Melanochromis lepidiadaptes

Melanochromis lepidiadaptes is een kleurrijke, matig agressieve cichlide uit het Malawimeer. Ideaal voor grote aquaria met rotsachtige schuilplaatsen.

()

Melanochromis lepidiadaptes

Melanochromis lepidiadaptes werd voor het eerst beschreven door Bowers en Stauffer in 1997. De geslachtsnaam Melanochromis komt uit het Grieks, waarbij “melano” staat voor zwart en “chromis” al werd genoemd door Aristoteles en mogelijk is afgeleid van het woord “Chroemo” wat hinneken betekent. Het is een verwijzing naar een trommel wat weer verwijst naar het vermogen om geluid te maken. Chromis is later gebruikt voor een grote groep vissen waaronder cichliden, juffers, lipvissen etc. Voorheen dacht men dat al deze baarsachtigen aan elkaar verwant waren. Deze naam wordt vaak gebruikt in de namen van de Afrikaanse geslachten.

De soortnaam lepidiadaptes komt ook uit het Grieks, waarbij “lepis” betekent schub en “diadaptos” betekent scheuren of trekken. Dit verwijst naar de eetgewoonte van deze vis, namelijk het eten van schubben van andere vissen.

Synoniemen: Melanochromis lepidophage.

Beschrijving

Melanochromis lepidiadaptes heeft een gestrekt en zijdelings samengedrukt lichaam. De kop en de flank van deze vis zijn hemelsblauw gekleurd. Het dorsale gedeelte van het lichaam, vanaf de kiewdeksel tot het einde van de rugvin, heeft een iriserende goudgroene gloed. Op de kiewdeksels bevindt zich een prominent zichtbare zwarte vlek.

Er zijn twee donkere lengtestrepen op het lichaam, die vaak slechts zwak zichtbaar zijn. Het bovenste lengtestreepje loopt net onder de ruglijn en kan in afzonderlijke vlekken uiteenvallen. Het onderste lengtestreepje loopt doorlopend direct onder de zijlijn.

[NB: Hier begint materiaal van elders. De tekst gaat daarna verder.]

-- pv_equiv track=rewrite | github.com/unicode-org/conformance | verifier/testreport.py | combine_same_sets_of_labels
-- ===== SOURCE A (Python) =====
-- def combine_same_sets_of_labels(label_sets):
--     # TODO: Combine sets that have the same group of labels.
--     # Group by length of label list
--     if not label_sets:
--         return label_sets
--     keys = label_sets.keys()
--     # A list of combined names and sets of labels
--     combined_sets = []
--     for key in keys:
--         set = label_sets[key]
--         merged = False
--         for combined in combined_sets:
--             if set == combined[1]:
--                 combined[0].append(key)
--                 merged = True
--                 continue
--         if not merged:
--             combined_sets.append([[key], set])
--     # TODO: Create new dictionary with combined keys
--     combined_dictionary = {}
--     for set in combined_sets:
--         key = (', ').join(set[0])
--         combined_dictionary[key] = set[1]
--
--     return combined_dictionary
-- ===== SOURCE B (Python) =====
-- def combine_same_sets_of_labels(label_sets):
--     if not label_sets:
--         return label_sets
--     # One pass: group keys by a canonical (sorted-tuple) form of their value set.
--     groups = {}  # canonical tuple -> [names, original_set]
--     for key, val in label_sets.items():
--         canon = tuple(sorted(val))
--         g = groups.get(canon)
--         if g is None:
--             groups[canon] = [[key], val]
--         else:
--             g[0].append(key)
--     return {", ".join(names): val for names, val in groups.values()}
-- ===== Notes on version B (the rewrite author's own statement) =====
-- stated objective: faster
-- what changed: Replaces A's quadratic scan of already-built groups (list-of-lists with set comparison per element) by a single pass that groups keys in a dictionary keyed by a canonical (sorted tuple) form of each value set.
import Mathlib
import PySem

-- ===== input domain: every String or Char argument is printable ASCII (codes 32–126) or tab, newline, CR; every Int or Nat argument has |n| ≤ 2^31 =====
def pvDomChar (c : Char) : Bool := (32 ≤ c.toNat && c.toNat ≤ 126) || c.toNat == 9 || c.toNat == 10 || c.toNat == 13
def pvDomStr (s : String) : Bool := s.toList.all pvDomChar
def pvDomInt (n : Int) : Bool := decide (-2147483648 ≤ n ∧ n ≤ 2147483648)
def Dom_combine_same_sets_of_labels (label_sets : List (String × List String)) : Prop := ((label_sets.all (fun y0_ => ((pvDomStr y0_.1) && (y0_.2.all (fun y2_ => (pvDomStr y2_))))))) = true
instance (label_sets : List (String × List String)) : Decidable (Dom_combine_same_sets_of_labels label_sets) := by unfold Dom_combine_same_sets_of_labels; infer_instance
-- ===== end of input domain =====

-- B replaces A's quadratic group-list scan by one dict pass keyed by a canonical sorted form of each value set (faster, asymptotic).
-- The values of the input dict are Python sets (set[str]): the List String values are PySem.Set lists and '==' on them is Set.equal.

-- ===== PORT A =====
def combine_same_sets_of_labels (label_sets : List (String × List String)) : List (String × List String) :=
  if label_sets = [] then label_sets else
  let d := PySem.Dict.ofList label_sets
  -- for key in keys: set = label_sets[key]  (KeyError impossible: key ∈ d.keys, so getD's default is never used)
  let combined := d.keys.foldl (fun cs key =>
      let v := d.getD key []
      -- inner 'for combined in combined_sets': append key to every group whose set equals v; merged = any match
      let merged := cs.any (fun c => PySem.Set.equal v c.2)
      let cs := cs.map (fun c => if PySem.Set.equal v c.2 then (c.1 ++ [key], c.2) else c)
      if !merged then cs ++ [([key], v)] else cs) []
  (combined.foldl (fun out c => out.insert (PySem.Str.join ", " c.1) c.2)
    (PySem.Dict.empty : PySem.Dict String (List String))).items

-- ===== PORT B =====
-- canonical form of a value set: tuple(sorted(val))  (val is a Python set, i.e. its distinct elements)
def pvCanon (v : List String) : List String :=
  PySem.List.sorted (PySem.Set.ofList v) (fun x => x) false

def combine_same_sets_of_labels_alt (label_sets : List (String × List String)) : List (String × List String) :=
  if label_sets = [] then label_sets else
  let d := PySem.Dict.ofList label_sets
  let groups := d.items.foldl (fun g p =>
      let k := pvCanon p.2
      match g.get? k with
      | none => g.insert k ([p.1], p.2)
      | some c => g.insert k (c.1 ++ [p.1], c.2))
    (PySem.Dict.empty : PySem.Dict (List String) (List String × List String))
  (groups.values.foldl (fun out c => out.insert (PySem.Str.join ", " c.1) c.2)
    (PySem.Dict.empty : PySem.Dict String (List String))).items

-- ===== PRECONDITION & SPEC =====
def Spec_combine_same_sets_of_labels (label_sets : List (String × List String)) (out : List (String × List String)) : Prop := out = combine_same_sets_of_labels_alt label_sets
instance (label_sets : List (String × List String)) (out : List (String × List String)) : Decidable (Spec_combine_same_sets_of_labels label_sets out) := by unfold Spec_combine_same_sets_of_labels; infer_instance

-- ===== CLAIM (what is proved, stated in full; the proofs are below) =====
def Claim_equal_combine_same_sets_of_labels : Prop := ∀ (label_sets : List (String × List String)), Dom_combine_same_sets_of_labels label_sets → Spec_combine_same_sets_of_labels label_sets (combine_same_sets_of_labels label_sets)

-- ===== LEMMAS AND PROOFS =====

lemma set_equal_iff_canon (v w : List String) :
    PySem.Set.equal v w = true ↔ pvCanon v = pvCanon w := by
  rw [PySem.Set.equal_iff]
  unfold pvCanon
  rw [PySem.List.sorted_id_eq_sorted_id_iff_perm]
  rw [List.perm_ext_iff_of_nodup (PySem.Set.nodup_ofList v) (PySem.Set.nodup_ofList w)]
  simp [PySem.Set.mem_ofList]


lemma loop_eq (pairs : List (String × List String))
    (g : PySem.Dict (List String) (List String × List String))
    (hcanon : ∀ p ∈ g.items, p.1 = pvCanon p.2.2) (hnd : g.keys.Nodup) :
    pairs.foldl (fun cs p =>
      let v := p.2
      let merged := cs.any (fun c => PySem.Set.equal v c.2)
      let cs := cs.map (fun c => if PySem.Set.equal v c.2 then (c.1 ++ [p.1], c.2) else c)
      if !merged then cs ++ [([p.1], v)] else cs) g.values
    = (pairs.foldl (fun g p =>
        let k := pvCanon p.2
        match g.get? k with
        | none => g.insert k ([p.1], p.2)
        | some c => g.insert k (c.1 ++ [p.1], c.2)) g).values := by
  induction pairs generalizing g with
  | nil => rfl
  | cons p pairs ih =>
    simp only [List.foldl_cons]
    have hmem : ∀ q ∈ g.items, (PySem.Set.equal p.2 q.2.2 = true) ↔ q.1 = pvCanon p.2 := by
      intro q hq
      rw [set_equal_iff_canon, ← hcanon q hq]
      exact eq_comm
    cases h : g.get? (pvCanon p.2) with
    | none =>
      have hcont : g.contains (pvCanon p.2) = false := by
        rw [PySem.Dict.contains_eq_isSome_get?, h]; rfl
      have hno : ∀ q ∈ g.items, PySem.Set.equal p.2 q.2.2 = false := by
        intro q hq
        by_contra hne
        have : q.1 = pvCanon p.2 := (hmem q hq).1 (by simpa using hne)
        have : g.contains (pvCanon p.2) = true := by
          rw [PySem.Dict.contains_iff_mem_keys]
          exact this ▸ PySem.Dict.mem_keys_of_mem_items _ hq
        simp [this] at hcont
      have hmerged : g.values.any (fun c => PySem.Set.equal p.2 c.2) = false := by
        simp only [PySem.Dict.values, List.any_map]
        rw [List.any_eq_false]
        intro q hq; simp [hno q hq]
      have hmap : g.values.map (fun c => if PySem.Set.equal p.2 c.2 then (c.1 ++ [p.1], c.2) else c) = g.values := by
        rw [List.map_congr_left (g := id), List.map_id]
        intro c hc
        simp only [PySem.Dict.values] at hc
        obtain ⟨q, hq, rfl⟩ := List.mem_map.1 hc
        simp [hno q hq]
      have hvals : (g.insert (pvCanon p.2) ([p.1], p.2)).values = g.values ++ [([p.1], p.2)] := by
        simp only [PySem.Dict.values, PySem.Dict.items_insert_of_not_contains _ _ hcont,
          List.map_append, List.map_cons, List.map_nil]
      simp only [hmerged, hmap, Bool.not_false, if_true]
      rw [← hvals]
      refine ih _ ?_ ?_
      · intro q hq
        rw [PySem.Dict.items_insert_of_not_contains _ _ hcont] at hq
        rcases List.mem_append.1 hq with hq | hq
        · exact hcanon q hq
        · simp at hq; subst hq; rfl
      · exact PySem.Dict.nodup_keys_insert _ _ _ hnd
    | some c =>
      have hkc : (pvCanon p.2, c) ∈ g.items := PySem.Dict.mem_items_of_get?_eq_some _ h
      have hcont : g.contains (pvCanon p.2) = true := by
        rw [PySem.Dict.contains_eq_isSome_get?, h]; rfl
      have hmerged : g.values.any (fun c => PySem.Set.equal p.2 c.2) = true := by
        simp only [PySem.Dict.values, List.any_map]
        rw [List.any_eq_true]
        exact ⟨(pvCanon p.2, c), hkc, by simp [(hmem _ hkc).2 rfl]⟩
      have hvals : g.values.map (fun c => if PySem.Set.equal p.2 c.2 then (c.1 ++ [p.1], c.2) else c)
          = (g.insert (pvCanon p.2) (c.1 ++ [p.1], c.2)).values := by
        simp only [PySem.Dict.values, PySem.Dict.items_insert_of_contains _ _ hcont,
          List.map_map, List.map_map]
        symm
        rw [List.map_congr_left]
        intro q hq
        by_cases hqk : q.1 = pvCanon p.2
        · have h2 : g.get? q.1 = some q.2 := PySem.Dict.get?_of_mem_items _ hq hnd
          rw [hqk, h] at h2
          have hq2 : q.2 = c := (Option.some.inj h2).symm
          have heq : PySem.Set.equal p.2 q.2.2 = true := (hmem q hq).2 hqk
          simp only [Function.comp]
          rw [if_pos (show (q.1 == pvCanon p.2) = true by simp [hqk]), if_pos heq, hq2]
        · have : PySem.Set.equal p.2 q.2.2 = false := by
            by_contra hne
            exact hqk ((hmem q hq).1 (by simpa using hne))
          simp [Function.comp, hqk, this]
      simp only [hmerged, Bool.not_true, Bool.false_eq_true, if_false]
      rw [hvals]
      refine ih _ ?_ ?_
      · intro q hq
        rw [PySem.Dict.items_insert_of_contains _ _ hcont] at hq
        obtain ⟨r, hr, hrq⟩ := List.mem_map.1 hq
        by_cases hrk : r.1 == pvCanon p.2
        · simp only [hrk, if_true] at hrq
          subst hrq
          exact hcanon (pvCanon p.2, c) hkc
        · simp only [hrk] at hrq
          subst hrq
          exact hcanon r hr
      · exact PySem.Dict.nodup_keys_insert _ _ _ hnd

-- ===== VERDICT (by name: the statement is the Claim_ definition above) =====
theorem combine_same_sets_of_labels_spec : Claim_equal_combine_same_sets_of_labels := by
  intro label_sets _
  unfold Spec_combine_same_sets_of_labels combine_same_sets_of_labels combine_same_sets_of_labels_alt
  by_cases hnil : label_sets = []
  · simp [hnil]
  · simp only [hnil, if_false]
    set d := PySem.Dict.ofList label_sets with hd
    congr 2
    have hkeys : d.items = d.keys.map (fun k => (k, d.getD k [])) :=
      PySem.Dict.items_eq_map_keys d (PySem.Dict.nodup_keys_ofList label_sets) []
    have hmain := loop_eq d.items PySem.Dict.empty (by intro q hq; cases hq) (by simp)
    rw [show (PySem.Dict.empty : PySem.Dict (List String) (List String × List String)).values = [] from rfl] at hmain
    rw [← hmain, hkeys, List.foldl_map]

De rugvin heeft witte uiteinden van de vinmembranen. De vinnen zijn over het algemeen blauwachtig met een lichte iriserende gloed.

Mannetjes kunnen een lengte van ongeveer 12-14 cm bereiken, terwijl vrouwtjes iets kleiner blijven, rond de 10-11 cm.

Verschillen tussen Mannetjes en Vrouwtjes

Fysieke verschillen:
Mannetjes zijn groter dan vrouwtjes en hebben een intensere kleur, vooral tijdens de broedperiode wanneer het melaninepatroon volledig verdwijnt. Vrouwtjes zijn wit van kleur en hebben een minder uitgesproken goudgroene gloed over het dorsale gedeelte van het lichaam.

Gedragsverschillen:
Mannetjes vertonen territoriaal gedrag, vooral tijdens de paartijd, en kunnen agressief zijn tegenover andere mannetjes en soms ook tegenover vrouwtjes. Vrouwtjes zijn over het algemeen minder agressief en vertonen minder territoriaal gedrag.

Gedrag en Temperament

Melanochromis lepidiadaptes is een matig agressieve Mbuna-soort. Ze zijn actief en hebben de neiging om in groepen te leven, vooral in de buurt van rotsachtige schuilplaatsen. Ze kunnen agressief zijn tegenover kleinere vissoorten en soortgenoten, vooral tijdens de paartijd.

Levensverwachting

In een aquarium kunnen deze vissen een leeftijd van 8-10 jaar bereiken.

Biotoop

Melanochromis lepidiadaptes komt van nature voor in Malawi, in het Malawimeer. Deze soort is endemisch aan dit meer en wordt voornamelijk gevonden bij Makanjila Point en Luwala Reef.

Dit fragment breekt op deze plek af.